-- pv_equiv track=rewrite | github.com/ekahn27/MyWork | googleChallenge/challenge2-2.py | solution
-- ===== SOURCE A (Python) =====
-- def solution(x, y):
--     ID= 0
-- #get initial value along x-axis
--     for i in range(1, x+1):
--        ID += i
-- #now go up y-axis to get final value
--     currStep= x
--     for i in range(1,y):
--        ID += currStep
--        currStep += 1
--     return str(ID)
-- ===== SOURCE B (Python) =====
-- def solution(x, y):
--     # closed-form arithmetic: triangular base along x plus arithmetic series up y
--     base = x * (x + 1) // 2 if x > 0 else 0
--     climb = (y - 1) * x + (y - 2) * (y - 1) // 2 if y > 1 else 0
--     return str(base + climb)
-- ===== Notes on version B (the rewrite author's own statement) =====
-- stated objective: faster
-- what changed: Replaced the two accumulation loops (sum 1..x, then y-1 increments up the diagonal) with a closed-form Gauss formula computed in O(1).
import Mathlib
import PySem

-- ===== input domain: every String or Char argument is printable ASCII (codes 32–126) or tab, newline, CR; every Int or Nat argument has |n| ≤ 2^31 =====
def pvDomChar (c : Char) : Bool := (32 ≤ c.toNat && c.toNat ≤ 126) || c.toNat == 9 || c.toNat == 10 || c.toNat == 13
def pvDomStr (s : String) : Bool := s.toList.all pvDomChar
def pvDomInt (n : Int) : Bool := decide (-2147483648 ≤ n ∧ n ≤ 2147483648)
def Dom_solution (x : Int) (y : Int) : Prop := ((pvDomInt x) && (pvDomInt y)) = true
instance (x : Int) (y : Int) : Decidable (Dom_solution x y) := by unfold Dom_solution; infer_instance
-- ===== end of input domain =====

-- B replaces A's two accumulation loops by a closed-form Gauss formula (O(1) instead of O(x+y)).

-- ===== PORT A =====
def solution (x : Int) (y : Int) : String :=
  -- ID = 0; for i in range(1, x+1): ID += i
  let ID : Int := (PySem.List.pyRange 1 (x + 1) 1).foldl (fun acc i => acc + i) 0
  -- currStep = x; for i in range(1, y): ID += currStep; currStep += 1
  let st : Int × Int :=
    (PySem.List.pyRange 1 y 1).foldl (fun (s : Int × Int) _ => (s.1 + s.2, s.2 + 1)) (ID, x)
  PySem.Int.toStr st.1

-- ===== PORT B =====
def solution_alt (x : Int) (y : Int) : String :=
  let base : Int := if 0 < x then PySem.Int.floordiv (x * (x + 1)) 2 else 0
  let climb : Int := if 1 < y then (y - 1) * x + PySem.Int.floordiv ((y - 2) * (y - 1)) 2 else 0
  PySem.Int.toStr (base + climb)

-- ===== PRECONDITION & SPEC =====
def Spec_solution (x : Int) (y : Int) (out : String) : Prop := out = solution_alt x y
instance (x : Int) (y : Int) (out : String) : Decidable (Spec_solution x y out) := by unfold Spec_solution; infer_instance

-- ===== CLAIM (what is proved, stated in full; the proofs are below) =====
def Claim_equal_solution : Prop := ∀ (x : Int) (y : Int), Dom_solution x y → Spec_solution x y (solution x y)

-- ===== LEMMAS AND PROOFS =====

-- first loop: sum of 1..n (stated without division, via 2·)
lemma loop1_nat (n : Nat) :
    2 * ((PySem.List.pyRange 1 ((n : Int) + 1) 1).foldl (fun acc i => acc + i) 0) =
      (n : Int) * ((n : Int) + 1) := by
  induction n with
  | zero =>
    have h0 : ((0 : Nat) : Int) + 1 = 1 := by norm_num
    rw [h0, show PySem.List.pyRange 1 1 1 = [] from PySem.List.pyRange_one_eq_nil (by norm_num)]
    simp
  | succ k ih =>
    have h : PySem.List.pyRange 1 ((k : Int) + 1 + 1) 1 =
        PySem.List.pyRange 1 ((k : Int) + 1) 1 ++ [(k : Int) + 1] :=
      PySem.List.pyRange_one_succ_right (a := 1) (b := (k : Int) + 1) (by omega)
    push_cast
    rw [h, List.foldl_append]
    simp only [List.foldl_cons, List.foldl_nil]
    ring_nf
    ring_nf at ih
    omega

-- second loop: the body ignores the element, so it is an arithmetic-series iteration
lemma loop2_gen (l : List Int) : ∀ p : Int × Int,
    2 * (l.foldl (fun (s : Int × Int) _ => (s.1 + s.2, s.2 + 1)) p).1 =
      2 * p.1 + 2 * (l.length : Int) * p.2 + (l.length : Int) * ((l.length : Int) - 1) := by
  induction l with
  | nil => intro p; simp
  | cons a t ih =>
    intro p
    simp only [List.foldl_cons, List.length_cons]
    rw [ih]
    push_cast
    ring

theorem solution_spec : Claim_equal_solution := by
  unfold Claim_equal_solution
  intro x y _
  unfold Spec_solution solution solution_alt
  simp only []
  -- characterise loop 1
  have h1 : 2 * ((PySem.List.pyRange 1 (x + 1) 1).foldl (fun acc i => acc + i) 0) =
      (if 0 < x then x * (x + 1) else 0) := by
    by_cases hx : 0 < x
    · have hxn : x = ((x.toNat : Nat) : Int) := by omega
      rw [if_pos hx, hxn]
      exact loop1_nat x.toNat
    · rw [if_neg hx, PySem.List.pyRange_one_eq_nil (by omega)]
      simp
  -- characterise loop 2
  set ID := (PySem.List.pyRange 1 (x + 1) 1).foldl (fun acc i => acc + i) 0 with hID
  have h2 := loop2_gen (PySem.List.pyRange 1 y 1) (ID, x)
  rw [PySem.List.length_pyRange_one] at h2
  -- rewrite floordiv as ediv
  rw [PySem.Int.floordiv_eq_ediv_of_pos (by omega), PySem.Int.floordiv_eq_ediv_of_pos (by omega)]
  congr 1
  -- now a pure Int arithmetic goal
  have e1 : 2 ∣ x * (x + 1) := (Int.even_mul_succ_self x).two_dvd
  have e2 : 2 ∣ (y - 2) * (y - 1) := by
    have := (Int.even_mul_succ_self (y - 2)).two_dvd
    have h : (y - 2) * (y - 2 + 1) = (y - 2) * (y - 1) := by ring
    rwa [h] at this
  by_cases hy : 1 < y
  · have hn : (((y - 1).toNat : Nat) : Int) = y - 1 := by omega
    rw [hn] at h2
    rw [if_pos hy]
    by_cases hx : 0 < x
    · rw [if_pos hx] at h1; rw [if_pos hx]
      have hgoal : 2 * ((PySem.List.pyRange 1 y 1).foldl
          (fun (s : Int × Int) _ => (s.1 + s.2, s.2 + 1)) (ID, x)).1 =
          x * (x + 1) + 2 * ((y - 1) * x) + (y - 2) * (y - 1) := by
        rw [h2, h1]; ring
      omega
    · rw [if_neg hx] at h1; rw [if_neg hx]
      have hgoal : 2 * ((PySem.List.pyRange 1 y 1).foldl
          (fun (s : Int × Int) _ => (s.1 + s.2, s.2 + 1)) (ID, x)).1 =
          2 * ((y - 1) * x) + (y - 2) * (y - 1) := by
        rw [h2, h1]; ring
      omega
  · rw [if_neg hy, PySem.List.pyRange_one_eq_nil (show y ≤ 1 by omega)]
    simp only [List.foldl_nil]
    by_cases hx : 0 < x
    · rw [if_pos hx] at h1; rw [if_pos hx]; omega
    · rw [if_neg hx] at h1; rw [if_neg hx]; omega
-- pv_equiv track=rewrite | github.com/cpeluso/temporal-summarization | src/features/aligner.py | __find_closest_valid_character
-- ===== SOURCE A (Python) =====
-- import string
--
-- def __previous_character_is_valid(
--         text:  str,
--         index: int
-- ) -> bool:
--     return text[index - 1] == " " or text[index - 1] in string.punctuation and text[index].islower()
--
-- def __following_character_is_valid(
--         text:  str,
--         index: int
-- ) -> bool:
--     return len(text) - 1 == index or text[index] == " " or text[index] in string.punctuation
--
-- def __find_closest_valid_character(
--         text:    str,
--         index:   int,
--         default: str
-- ) -> int:
--     fwd_index = index
--     pvs_index = index
--
--     max_len = len(text)
--
--     while not __previous_character_is_valid(text, pvs_index) and pvs_index > 0:
--         pvs_index -= 1
--
--     while not __following_character_is_valid(text, fwd_index) and fwd_index < max_len:
--         fwd_index += 1
--
--     fwd_error = abs(index - fwd_index)
--     pvs_error = abs(index - pvs_index)
--
--     if pvs_error < fwd_error:
--         return pvs_index
--
--     if fwd_error < pvs_error:
--         return fwd_index
--
--     if default == "P":
--         return pvs_index
--
--     if default == "F":
--         return fwd_index
--
--     raise Exception()
-- ===== SOURCE B (Python) =====
-- import string
--
-- def __previous_character_is_valid(text, index):
--     return text[index - 1] == " " or text[index - 1] in string.punctuation and text[index].islower()
--
-- def __following_character_is_valid(text, index):
--     return len(text) - 1 == index or text[index] == " " or text[index] in string.punctuation
--
-- def __find_closest_valid_character(text, index, default):
--     max_len = len(text)
--     d = 0
--     while True:
--         left = index - d
--         right = index + d
--         if left <= 0 or __previous_character_is_valid(text, left):
--             if right >= max_len or __following_character_is_valid(text, right):
--                 # both sides close at the same distance: tie broken by default
--                 if default == "P":
--                     return left
--                 if default == "F":
--                     return right
--                 raise Exception()
--             return left
--         if right >= max_len or __following_character_is_valid(text, right):
--             return right
--         d += 1
-- ===== Notes on version B (the rewrite author's own statement) =====
-- stated objective: alternative
-- what changed: A runs two independent directional while-loops to completion and then compares their distances; B runs a single expanding-radius loop (d = 0,1,2,...) that probes both boundaries at each distance and returns as soon as the first side closes, breaking a simultaneous close by the default.
import Mathlib
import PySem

# Your assignment
Scan the entries above for the string "objective" and copy each line containing it.

# Expected answer
-- stated objective: faster
-- stated objective: alternative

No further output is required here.